I want to quickly draw attention to a concept in AI alignment: Robustness to Scale. Briefly, you want your proposal for an AI to be robust (or at least fail gracefully) to changes in its level of capabilities. I discuss three different types of robustness to scale: robustness to scaling up, robustness to scaling down, and robustness to relative scale.
The purpose of this post is to communicate, not to persuade. It may be that we want to bite the bullet of the strongest form of robustness to scale, and build an AGI that is simply not robust to scale, but if we do, we should at least realize that we are doing that.
Robustness to scaling up means that your AI system does not depend on not being too powerful. One way to check for this is to think about what would happen if the thing that the AI is optimizing for were actually maximized. One example of failure of robustness to scaling up is when you expect an AI to accomplish a task in a specific way, but it becomes smart enough to find new creative ways to accomplish the task that you did not think of, and these new creative ways are disastrous. Another example is when you make an AI that is incentivized to do one thing, but you add restrictions that make it so that the best way to accomplish that thing has a side effect that you like. When you scale the AI up, it finds a way around your restrictions.
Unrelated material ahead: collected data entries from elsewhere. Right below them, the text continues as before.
theorem pvW_pairing (x : Int) :
    ∑ t ∈ (Finset.Ico 2 x).filter (fun t => t * t ≤ x), pvW x t
      = (((Finset.Ico 2 x).filter (fun t => t ∣ x)).card : Int) := by
  classical
  set S := Finset.Ico 2 x with hS
  set Dlt := S.filter (fun t => t ∣ x ∧ t * t < x) with hDlt
  set Deq := S.filter (fun t => t ∣ x ∧ t * t = x) with hDeq
  set Dhi := S.filter (fun t => t ∣ x ∧ x < t * t) with hDhi
  set D := S.filter (fun t => t ∣ x) with hD
  -- LHS = |Deq| + 2 * |Dlt|
  have hL : ∑ t ∈ S.filter (fun t => t * t ≤ x), pvW x t
      = (Deq.card : Int) + 2 * (Dlt.card : Int) := by
    have h1 : ∑ t ∈ S.filter (fun t => t * t ≤ x), pvW x t
        = ∑ t ∈ (S.filter (fun t => t * t ≤ x)).filter (fun t => t ∣ x),
            (if t * t = x then (1 : Int) else 2) := by
      rw [Finset.sum_filter (fun t => t ∣ x)]
      apply Finset.sum_congr rfl
      intro t _
      unfold pvW
      split_ifs <;> rfl
    rw [h1]
    have h2 : (S.filter (fun t => t * t ≤ x)).filter (fun t => t ∣ x)
        = Deq ∪ Dlt := by
      ext t
      simp only [Finset.mem_filter, Finset.mem_union, hDeq, hDlt]
      constructor
      · rintro ⟨⟨hts, htt⟩, htd⟩
        rcases eq_or_lt_of_le htt with he | hl
        · exact Or.inl ⟨hts, htd, he⟩
        · exact Or.inr ⟨hts, htd, hl⟩
      · rintro (⟨hts, htd, he⟩ | ⟨hts, htd, hl⟩) <;> exact ⟨⟨hts, by omega⟩, htd⟩
    have hdisj : Disjoint Deq Dlt := by
      rw [hDeq, hDlt, Finset.disjoint_filter]
      intro t _ h1 h2
      omega
    rw [h2, Finset.sum_union hdisj]
    have he : ∑ t ∈ Deq, (if t * t = x then (1 : Int) else 2) = (Deq.card : Int) := by
      rw [Finset.sum_congr rfl (g := fun _ => (1 : Int)) (by
        intro t ht
        rw [hDeq, Finset.mem_filter] at ht
        rw [if_pos ht.2.2])]
      simp
    have hl : ∑ t ∈ Dlt, (if t * t = x then (1 : Int) else 2) = 2 * (Dlt.card : Int) := by
      rw [Finset.sum_congr rfl (g := fun _ => (2 : Int)) (by
        intro t ht
        rw [hDlt, Finset.mem_filter] at ht
        rw [if_neg (by omega)])]
      simp [mul_comm]
    rw [he, hl]
  -- |Dhi| = |Dlt| by the pairing t ↦ x / t
  have hbij : Dhi.card = Dlt.card := by
    apply Finset.card_nbij' (fun t => x / t) (fun t => x / t)
    · intro t ht
      simp only [Finset.coe_filter, Set.mem_setOf_eq, hDhi, hDlt, hS, Finset.mem_Ico] at ht ⊢
      obtain ⟨⟨h2, hlt⟩, hd, hhi⟩ := ht
      obtain ⟨k, hk⟩ := hd
      have hkq : x / t = k := by rw [hk, Int.mul_ediv_cancel_left _ (by omega)]
      have hx0 : (0 : Int) < x := by omega
      have hk0 : 0 < k := by nlinarith
      have hklt : k < t := by nlinarith
      have hk2 : 2 ≤ k := by nlinarith
      rw [hkq]
      exact ⟨⟨hk2, by omega⟩, ⟨t, by rw [hk]; ring⟩, by nlinarith⟩
    · intro t ht
      simp only [Finset.coe_filter, Set.mem_setOf_eq, hDhi, hDlt, hS, Finset.mem_Ico] at ht ⊢
      obtain ⟨⟨h2, hlt⟩, hd, hlo⟩ := ht
      obtain ⟨k, hk⟩ := hd
      have hkq : x / t = k := by rw [hk, Int.mul_ediv_cancel_left _ (by omega)]
      have hx0 : (0 : Int) < x := by omega
      have hk0 : 0 < k := by nlinarith
      have hkt : t < k := by nlinarith
      rw [hkq]
      exact ⟨⟨by omega, by nlinarith⟩, ⟨t, by rw [hk]; ring⟩, by nlinarith⟩
    · intro t ht
      simp only [Finset.coe_filter, Set.mem_setOf_eq, hDhi, hS, Finset.mem_Ico] at ht
      obtain ⟨⟨h2, hlt⟩, hd, _⟩ := ht
      obtain ⟨k, hk⟩ := hd
      have hkq : x / t = k := by rw [hk, Int.mul_ediv_cancel_left _ (by omega)]
      have hx0 : (0 : Int) < x := by omega
      have hk0 : 0 < k := by nlinarith
      show x / (x / t) = t
      rw [hkq, hk, Int.mul_ediv_cancel _ (by omega)]
    · intro t ht
      simp only [Finset.coe_filter, Set.mem_setOf_eq, hDlt, hS, Finset.mem_Ico] at ht
      obtain ⟨⟨h2, hlt⟩, hd, _⟩ := ht
      obtain ⟨k, hk⟩ := hd
      have hkq : x / t = k := by rw [hk, Int.mul_ediv_cancel_left _ (by omega)]
      have hx0 : (0 : Int) < x := by omega
      have hk0 : 0 < k := by nlinarith
      show x / (x / t) = t
      rw [hkq, hk, Int.mul_ediv_cancel _ (by omega)]
  -- |D| = |Deq| + |Dlt| + |Dhi|
  have hsplit : D.card = (Deq.card + Dlt.card) + Dhi.card := by
    have h1 : (D.filter (fun t => t * t ≤ x)).card + (D.filter (fun t => ¬ t * t ≤ x)).card
        = D.card := Finset.card_filter_add_card_filter_not _
    have h2 : D.filter (fun t => t * t ≤ x) = Deq ∪ Dlt := by
      ext t
      simp only [Finset.mem_filter, Finset.mem_union, hDeq, hDlt, hD]
      constructor
      · rintro ⟨⟨hts, htd⟩, htt⟩
        rcases eq_or_lt_of_le htt with he | hl
        · exact Or.inl ⟨hts, htd, he⟩
        · exact Or.inr ⟨hts, htd, hl⟩
      · rintro (⟨hts, htd, he⟩ | ⟨hts, htd, hl⟩) <;> exact ⟨⟨hts, htd⟩, by omega⟩
    have h3 : D.filter (fun t => ¬ t * t ≤ x) = Dhi := by
      ext t
      simp only [Finset.mem_filter, hDhi, hD]
      constructor
      · rintro ⟨⟨hts, htd⟩, htt⟩
        exact ⟨hts, htd, by omega⟩
      · rintro ⟨hts, htd, hgt⟩
        exact ⟨⟨hts, htd⟩, by omega⟩
    have hdisj : Disjoint Deq Dlt := by
      rw [hDeq, hDlt, Finset.disjoint_filter]
      intro t _ ha hb
      omega
    rw [← h1, h2, h3, Finset.card_union_of_disjoint hdisj]
  rw [hL, hsplit, hbij]
  push_cast
  ring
Robustness to scaling down means that your AI system does not depend on being sufficiently powerful. You can't really make your system still work when it scales down, but you can maybe make sure it fails gracefully. For example, imagine you had a system that was trying to predict humans, and use these predictions to figure out what to do. When scaled up all the way, the predictions of humans are completely accurate, and it will only take actions that the predicted humans would approve of. If you scale down the capabilities, your system may predict the humans incorrectly. These errors may multiply as you stack many predicted humans together, and the system can end up optimizing for some seeming random goal.
Robustness to relative scale means that your AI system does not depend on any subsystems being similarly powerful to each other. This is most easy to see in systems that depend on adversarial subsystems. If part of you AI system is suggest plans, and another part is trying to find problems in those plans, if you scale up the suggester relative to the verifier, the suggester may find plans that are optimized for taking advantage of the verifier's weaknesses.
My current state is that when I hear proposals for AI alignment that do not feel very strongly robust to scale, I become very worried about the plan. Part of this comes from feeling like we are actually very early on a logistic capabilities curve. I thus expect that as we scale up capabilities, we can get eventually get large differences very quickly. Thus, I expect that the scaled up (and partially scaled up) versions to actually happen. However, robustness to scale is very difficult, so it may be that we have to depend on systems that are not very robust, and be careful not to push them too far.
I am worried that if you train both sides of playing an asymmetric game, you run into problems where you scale up at playing one side faster than playing the other side. This makes me think "The model after N+1 gradient updates isn't that much better than model after N gradient updates." is not enough of an assumption if you operationalize it in a way that ensures you are using the model to do the same thing in both cases, and if you don't operationalize it in that way, it seem like too strong of an assumption.